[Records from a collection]
==========

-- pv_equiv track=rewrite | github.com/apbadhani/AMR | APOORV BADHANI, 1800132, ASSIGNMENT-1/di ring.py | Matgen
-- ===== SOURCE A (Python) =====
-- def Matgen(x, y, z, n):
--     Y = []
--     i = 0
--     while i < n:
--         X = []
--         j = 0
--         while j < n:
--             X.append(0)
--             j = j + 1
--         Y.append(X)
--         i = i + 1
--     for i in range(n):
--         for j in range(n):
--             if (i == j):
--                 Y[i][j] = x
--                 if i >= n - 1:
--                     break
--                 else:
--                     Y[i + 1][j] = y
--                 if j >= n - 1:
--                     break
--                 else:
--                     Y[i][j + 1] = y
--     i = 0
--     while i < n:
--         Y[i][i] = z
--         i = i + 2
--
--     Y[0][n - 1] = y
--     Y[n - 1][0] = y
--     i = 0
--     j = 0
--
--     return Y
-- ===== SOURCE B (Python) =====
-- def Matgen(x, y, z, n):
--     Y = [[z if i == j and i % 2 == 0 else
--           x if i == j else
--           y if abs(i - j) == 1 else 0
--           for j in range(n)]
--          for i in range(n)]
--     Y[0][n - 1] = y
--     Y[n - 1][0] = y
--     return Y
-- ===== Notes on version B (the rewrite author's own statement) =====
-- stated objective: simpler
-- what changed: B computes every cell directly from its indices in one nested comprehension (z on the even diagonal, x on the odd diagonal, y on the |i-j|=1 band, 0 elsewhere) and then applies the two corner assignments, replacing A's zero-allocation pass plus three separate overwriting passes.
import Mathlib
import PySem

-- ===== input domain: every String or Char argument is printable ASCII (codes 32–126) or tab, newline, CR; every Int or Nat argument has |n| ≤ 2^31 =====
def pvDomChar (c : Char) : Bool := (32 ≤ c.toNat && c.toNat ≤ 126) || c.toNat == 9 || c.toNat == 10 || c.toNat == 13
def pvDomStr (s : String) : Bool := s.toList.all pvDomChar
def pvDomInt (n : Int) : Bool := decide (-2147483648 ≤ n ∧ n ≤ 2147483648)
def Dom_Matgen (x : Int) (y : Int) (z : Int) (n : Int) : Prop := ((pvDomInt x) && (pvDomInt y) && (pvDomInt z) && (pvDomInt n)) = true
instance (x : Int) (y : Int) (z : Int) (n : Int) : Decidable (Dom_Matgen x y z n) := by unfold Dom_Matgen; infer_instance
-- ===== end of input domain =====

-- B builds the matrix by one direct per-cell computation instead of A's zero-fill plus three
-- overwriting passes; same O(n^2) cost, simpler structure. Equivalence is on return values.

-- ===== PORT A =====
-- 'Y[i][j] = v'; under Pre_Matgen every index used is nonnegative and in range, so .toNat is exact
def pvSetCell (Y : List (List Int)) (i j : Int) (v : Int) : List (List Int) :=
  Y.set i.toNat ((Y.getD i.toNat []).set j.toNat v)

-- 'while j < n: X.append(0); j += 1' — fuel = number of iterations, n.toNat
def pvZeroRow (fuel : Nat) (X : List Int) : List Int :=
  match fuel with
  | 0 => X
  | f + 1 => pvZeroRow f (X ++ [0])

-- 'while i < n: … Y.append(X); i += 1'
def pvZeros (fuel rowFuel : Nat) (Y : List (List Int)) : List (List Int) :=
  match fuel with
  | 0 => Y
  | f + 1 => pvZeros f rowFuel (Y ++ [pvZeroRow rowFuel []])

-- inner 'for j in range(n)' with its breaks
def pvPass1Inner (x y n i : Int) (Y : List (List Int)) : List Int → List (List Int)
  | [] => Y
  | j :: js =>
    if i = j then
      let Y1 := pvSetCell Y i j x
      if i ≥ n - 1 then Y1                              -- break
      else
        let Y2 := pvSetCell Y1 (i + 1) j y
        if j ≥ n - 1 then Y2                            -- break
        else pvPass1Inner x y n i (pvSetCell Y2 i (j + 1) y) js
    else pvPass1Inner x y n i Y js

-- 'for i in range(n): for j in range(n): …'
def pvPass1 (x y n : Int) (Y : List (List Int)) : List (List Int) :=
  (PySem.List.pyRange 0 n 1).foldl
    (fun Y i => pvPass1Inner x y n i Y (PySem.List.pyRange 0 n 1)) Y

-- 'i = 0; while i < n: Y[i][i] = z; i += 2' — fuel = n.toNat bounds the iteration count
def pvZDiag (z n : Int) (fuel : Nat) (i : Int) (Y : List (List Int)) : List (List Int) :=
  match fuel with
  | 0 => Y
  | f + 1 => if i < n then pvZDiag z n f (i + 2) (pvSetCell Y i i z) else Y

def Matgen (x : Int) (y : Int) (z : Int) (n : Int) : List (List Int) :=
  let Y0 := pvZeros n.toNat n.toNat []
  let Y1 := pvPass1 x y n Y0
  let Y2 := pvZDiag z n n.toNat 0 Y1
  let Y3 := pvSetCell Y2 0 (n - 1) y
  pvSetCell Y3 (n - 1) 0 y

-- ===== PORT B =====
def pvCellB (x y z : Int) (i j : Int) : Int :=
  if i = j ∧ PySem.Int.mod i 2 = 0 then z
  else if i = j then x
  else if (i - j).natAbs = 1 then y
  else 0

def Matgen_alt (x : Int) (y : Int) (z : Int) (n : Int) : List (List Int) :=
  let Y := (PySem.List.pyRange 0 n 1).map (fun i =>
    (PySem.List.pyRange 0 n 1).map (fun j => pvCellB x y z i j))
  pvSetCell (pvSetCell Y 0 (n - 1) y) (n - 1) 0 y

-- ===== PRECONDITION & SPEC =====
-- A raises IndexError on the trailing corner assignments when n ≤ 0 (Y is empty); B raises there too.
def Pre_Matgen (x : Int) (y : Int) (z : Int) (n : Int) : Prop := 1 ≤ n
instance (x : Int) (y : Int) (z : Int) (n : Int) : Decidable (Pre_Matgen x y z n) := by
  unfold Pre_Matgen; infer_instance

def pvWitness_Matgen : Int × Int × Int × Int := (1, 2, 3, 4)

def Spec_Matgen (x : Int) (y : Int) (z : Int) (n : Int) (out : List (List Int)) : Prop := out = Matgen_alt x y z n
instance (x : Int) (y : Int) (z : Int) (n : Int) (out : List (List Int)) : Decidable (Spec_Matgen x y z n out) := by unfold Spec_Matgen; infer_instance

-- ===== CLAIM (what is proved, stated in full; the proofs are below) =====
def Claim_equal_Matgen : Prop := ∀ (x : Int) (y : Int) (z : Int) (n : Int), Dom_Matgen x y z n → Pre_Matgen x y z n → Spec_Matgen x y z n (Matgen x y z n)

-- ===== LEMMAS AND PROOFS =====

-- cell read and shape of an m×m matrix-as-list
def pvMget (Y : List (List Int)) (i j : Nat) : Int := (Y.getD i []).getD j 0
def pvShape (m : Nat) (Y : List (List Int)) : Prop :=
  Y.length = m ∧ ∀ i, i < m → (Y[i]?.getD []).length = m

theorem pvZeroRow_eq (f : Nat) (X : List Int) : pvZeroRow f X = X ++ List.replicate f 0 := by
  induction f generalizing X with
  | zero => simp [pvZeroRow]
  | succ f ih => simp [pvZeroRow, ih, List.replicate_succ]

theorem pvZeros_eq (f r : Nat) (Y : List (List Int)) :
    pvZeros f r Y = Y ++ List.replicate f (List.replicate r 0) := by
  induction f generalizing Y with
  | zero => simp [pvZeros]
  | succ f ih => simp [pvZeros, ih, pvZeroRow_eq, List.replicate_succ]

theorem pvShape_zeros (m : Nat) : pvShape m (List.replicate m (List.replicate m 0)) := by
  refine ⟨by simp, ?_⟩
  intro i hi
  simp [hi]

==========

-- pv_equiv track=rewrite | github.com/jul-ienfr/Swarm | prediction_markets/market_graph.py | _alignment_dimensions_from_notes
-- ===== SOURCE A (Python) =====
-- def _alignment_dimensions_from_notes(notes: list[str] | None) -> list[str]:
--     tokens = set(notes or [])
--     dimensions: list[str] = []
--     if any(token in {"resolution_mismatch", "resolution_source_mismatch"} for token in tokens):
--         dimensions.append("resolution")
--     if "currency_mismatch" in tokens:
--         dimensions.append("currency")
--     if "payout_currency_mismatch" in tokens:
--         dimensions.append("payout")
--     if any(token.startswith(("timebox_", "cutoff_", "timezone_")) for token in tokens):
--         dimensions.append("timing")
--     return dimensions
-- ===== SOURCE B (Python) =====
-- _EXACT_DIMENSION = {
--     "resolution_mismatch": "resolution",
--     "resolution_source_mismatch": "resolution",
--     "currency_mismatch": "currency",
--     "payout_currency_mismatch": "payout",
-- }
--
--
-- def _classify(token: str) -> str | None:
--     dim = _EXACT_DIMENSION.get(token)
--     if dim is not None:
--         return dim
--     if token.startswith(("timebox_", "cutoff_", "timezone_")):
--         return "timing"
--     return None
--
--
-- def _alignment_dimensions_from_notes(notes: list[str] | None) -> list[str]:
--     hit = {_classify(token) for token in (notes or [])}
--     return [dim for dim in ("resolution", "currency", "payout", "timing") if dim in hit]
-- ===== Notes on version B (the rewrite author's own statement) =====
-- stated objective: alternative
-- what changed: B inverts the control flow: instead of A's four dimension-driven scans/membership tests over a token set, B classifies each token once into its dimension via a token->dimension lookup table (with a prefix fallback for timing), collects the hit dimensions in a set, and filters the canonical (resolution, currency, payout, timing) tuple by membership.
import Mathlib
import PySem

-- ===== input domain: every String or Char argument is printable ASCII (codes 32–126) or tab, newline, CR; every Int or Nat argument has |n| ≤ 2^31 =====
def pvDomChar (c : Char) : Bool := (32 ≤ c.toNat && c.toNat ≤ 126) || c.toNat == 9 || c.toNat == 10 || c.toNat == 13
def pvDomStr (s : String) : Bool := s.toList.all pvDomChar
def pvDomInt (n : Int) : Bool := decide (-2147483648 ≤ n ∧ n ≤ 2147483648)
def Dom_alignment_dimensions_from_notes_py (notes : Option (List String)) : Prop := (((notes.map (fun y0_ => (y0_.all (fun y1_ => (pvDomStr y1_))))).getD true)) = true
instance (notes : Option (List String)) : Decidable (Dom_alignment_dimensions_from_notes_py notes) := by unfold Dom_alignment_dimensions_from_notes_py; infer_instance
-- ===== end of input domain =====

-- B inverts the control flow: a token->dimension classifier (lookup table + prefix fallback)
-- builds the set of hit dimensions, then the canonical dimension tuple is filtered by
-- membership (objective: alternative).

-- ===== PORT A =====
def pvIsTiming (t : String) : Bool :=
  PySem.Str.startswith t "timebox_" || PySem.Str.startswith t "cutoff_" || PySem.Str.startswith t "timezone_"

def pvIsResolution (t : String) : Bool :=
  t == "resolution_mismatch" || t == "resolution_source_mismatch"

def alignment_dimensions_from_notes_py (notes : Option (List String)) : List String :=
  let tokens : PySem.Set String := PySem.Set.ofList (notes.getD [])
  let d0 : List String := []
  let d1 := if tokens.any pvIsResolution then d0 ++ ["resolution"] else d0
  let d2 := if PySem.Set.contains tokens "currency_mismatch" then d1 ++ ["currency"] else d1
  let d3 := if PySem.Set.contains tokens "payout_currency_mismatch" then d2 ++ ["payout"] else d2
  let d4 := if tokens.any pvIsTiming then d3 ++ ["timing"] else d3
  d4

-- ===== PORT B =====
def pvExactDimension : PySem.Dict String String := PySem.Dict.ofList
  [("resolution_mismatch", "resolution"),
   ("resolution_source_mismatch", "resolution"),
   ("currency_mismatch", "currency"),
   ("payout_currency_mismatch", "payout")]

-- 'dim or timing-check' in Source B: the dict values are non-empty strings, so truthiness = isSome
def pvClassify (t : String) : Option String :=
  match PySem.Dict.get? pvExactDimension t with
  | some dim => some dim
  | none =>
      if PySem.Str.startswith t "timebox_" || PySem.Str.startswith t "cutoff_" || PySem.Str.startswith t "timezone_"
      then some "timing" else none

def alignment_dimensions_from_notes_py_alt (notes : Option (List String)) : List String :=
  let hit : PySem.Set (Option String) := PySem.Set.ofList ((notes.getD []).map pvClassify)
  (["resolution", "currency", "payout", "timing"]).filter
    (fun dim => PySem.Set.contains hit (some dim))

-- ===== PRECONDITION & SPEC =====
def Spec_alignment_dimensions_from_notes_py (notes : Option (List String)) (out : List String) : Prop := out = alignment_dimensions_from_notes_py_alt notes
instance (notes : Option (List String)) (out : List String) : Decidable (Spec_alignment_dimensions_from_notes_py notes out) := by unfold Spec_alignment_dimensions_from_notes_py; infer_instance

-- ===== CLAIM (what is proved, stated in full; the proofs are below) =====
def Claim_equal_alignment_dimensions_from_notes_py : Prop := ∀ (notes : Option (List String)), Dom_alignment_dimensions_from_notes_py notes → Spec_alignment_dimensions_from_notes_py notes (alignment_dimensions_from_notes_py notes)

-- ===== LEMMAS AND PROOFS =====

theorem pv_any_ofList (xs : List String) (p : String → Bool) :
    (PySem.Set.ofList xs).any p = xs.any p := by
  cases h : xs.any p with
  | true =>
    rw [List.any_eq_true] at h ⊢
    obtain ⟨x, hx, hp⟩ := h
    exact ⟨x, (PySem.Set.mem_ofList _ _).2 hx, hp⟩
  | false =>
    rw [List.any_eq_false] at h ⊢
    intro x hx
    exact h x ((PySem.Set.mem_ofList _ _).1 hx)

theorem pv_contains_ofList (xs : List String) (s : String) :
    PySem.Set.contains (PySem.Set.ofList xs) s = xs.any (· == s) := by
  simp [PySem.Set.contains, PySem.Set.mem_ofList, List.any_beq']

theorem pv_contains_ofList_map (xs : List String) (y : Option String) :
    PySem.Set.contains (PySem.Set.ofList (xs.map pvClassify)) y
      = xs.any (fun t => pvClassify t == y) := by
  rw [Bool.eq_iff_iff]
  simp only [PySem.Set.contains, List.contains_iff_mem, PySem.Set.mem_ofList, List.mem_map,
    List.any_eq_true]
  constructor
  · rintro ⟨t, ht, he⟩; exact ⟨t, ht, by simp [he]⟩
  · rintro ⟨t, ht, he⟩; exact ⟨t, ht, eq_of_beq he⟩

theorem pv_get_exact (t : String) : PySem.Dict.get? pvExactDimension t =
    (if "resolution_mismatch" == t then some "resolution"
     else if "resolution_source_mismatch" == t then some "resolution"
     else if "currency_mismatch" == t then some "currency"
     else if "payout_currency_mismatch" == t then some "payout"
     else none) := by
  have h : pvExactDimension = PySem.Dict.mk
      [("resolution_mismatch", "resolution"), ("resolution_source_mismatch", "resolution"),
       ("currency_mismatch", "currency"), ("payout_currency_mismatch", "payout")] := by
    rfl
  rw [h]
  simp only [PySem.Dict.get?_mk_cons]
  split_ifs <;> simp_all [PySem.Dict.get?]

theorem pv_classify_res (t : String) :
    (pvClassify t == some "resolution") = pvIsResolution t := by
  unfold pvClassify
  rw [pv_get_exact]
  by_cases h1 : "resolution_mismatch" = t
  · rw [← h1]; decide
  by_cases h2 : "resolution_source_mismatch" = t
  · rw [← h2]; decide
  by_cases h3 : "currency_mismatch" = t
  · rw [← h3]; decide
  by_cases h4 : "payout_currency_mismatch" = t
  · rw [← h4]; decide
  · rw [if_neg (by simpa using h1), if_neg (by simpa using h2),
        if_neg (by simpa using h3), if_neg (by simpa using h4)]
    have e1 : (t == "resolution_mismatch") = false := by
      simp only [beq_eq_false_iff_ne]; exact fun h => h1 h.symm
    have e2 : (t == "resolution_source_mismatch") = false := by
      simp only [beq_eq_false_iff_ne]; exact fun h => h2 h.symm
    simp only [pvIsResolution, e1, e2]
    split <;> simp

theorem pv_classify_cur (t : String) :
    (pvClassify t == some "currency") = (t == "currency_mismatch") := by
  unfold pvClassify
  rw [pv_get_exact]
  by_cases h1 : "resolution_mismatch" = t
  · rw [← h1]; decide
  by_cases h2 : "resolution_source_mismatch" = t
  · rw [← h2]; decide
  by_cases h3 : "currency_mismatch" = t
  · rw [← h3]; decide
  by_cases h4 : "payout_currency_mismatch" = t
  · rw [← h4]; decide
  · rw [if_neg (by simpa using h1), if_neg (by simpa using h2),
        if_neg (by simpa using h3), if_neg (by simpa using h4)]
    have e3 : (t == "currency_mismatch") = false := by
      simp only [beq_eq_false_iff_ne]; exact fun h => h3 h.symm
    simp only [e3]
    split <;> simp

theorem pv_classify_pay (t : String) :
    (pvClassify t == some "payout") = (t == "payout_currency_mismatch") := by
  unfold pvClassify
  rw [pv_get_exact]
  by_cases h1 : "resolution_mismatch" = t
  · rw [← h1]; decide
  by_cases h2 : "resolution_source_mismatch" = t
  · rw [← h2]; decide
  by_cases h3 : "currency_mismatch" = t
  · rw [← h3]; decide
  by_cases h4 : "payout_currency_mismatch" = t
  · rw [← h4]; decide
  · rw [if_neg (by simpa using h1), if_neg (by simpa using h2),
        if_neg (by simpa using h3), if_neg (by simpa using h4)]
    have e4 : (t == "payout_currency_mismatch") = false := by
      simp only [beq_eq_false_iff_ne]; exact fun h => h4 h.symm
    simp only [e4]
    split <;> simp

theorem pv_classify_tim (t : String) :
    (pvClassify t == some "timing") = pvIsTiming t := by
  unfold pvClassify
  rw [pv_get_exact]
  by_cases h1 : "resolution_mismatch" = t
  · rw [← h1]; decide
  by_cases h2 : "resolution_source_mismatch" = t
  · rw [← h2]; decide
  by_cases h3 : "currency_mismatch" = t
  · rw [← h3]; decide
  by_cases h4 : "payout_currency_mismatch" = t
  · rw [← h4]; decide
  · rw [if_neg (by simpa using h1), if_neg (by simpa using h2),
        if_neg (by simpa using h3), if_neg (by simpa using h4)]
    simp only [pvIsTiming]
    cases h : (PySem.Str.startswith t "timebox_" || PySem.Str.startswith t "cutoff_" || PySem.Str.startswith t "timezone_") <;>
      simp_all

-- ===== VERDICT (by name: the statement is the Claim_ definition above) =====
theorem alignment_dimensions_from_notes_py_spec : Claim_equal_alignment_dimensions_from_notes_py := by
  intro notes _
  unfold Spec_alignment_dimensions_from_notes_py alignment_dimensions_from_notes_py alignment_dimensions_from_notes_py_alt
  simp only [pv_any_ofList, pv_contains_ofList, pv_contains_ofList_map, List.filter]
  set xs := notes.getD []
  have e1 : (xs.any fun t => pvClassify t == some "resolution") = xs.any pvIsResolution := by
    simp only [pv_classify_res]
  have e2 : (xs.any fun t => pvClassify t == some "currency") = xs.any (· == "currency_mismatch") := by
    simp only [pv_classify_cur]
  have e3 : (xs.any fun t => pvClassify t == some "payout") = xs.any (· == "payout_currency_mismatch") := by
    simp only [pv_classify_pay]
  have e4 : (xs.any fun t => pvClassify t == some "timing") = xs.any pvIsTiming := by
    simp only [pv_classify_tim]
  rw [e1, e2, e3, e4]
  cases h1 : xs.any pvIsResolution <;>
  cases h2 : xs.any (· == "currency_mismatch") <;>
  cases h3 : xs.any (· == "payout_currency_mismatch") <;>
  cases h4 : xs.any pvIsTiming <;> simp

==========

→ What to produce
Above are the entries; count how many of their lines contain the word "pvIsResolution" and give only that number.

→ Answer space
6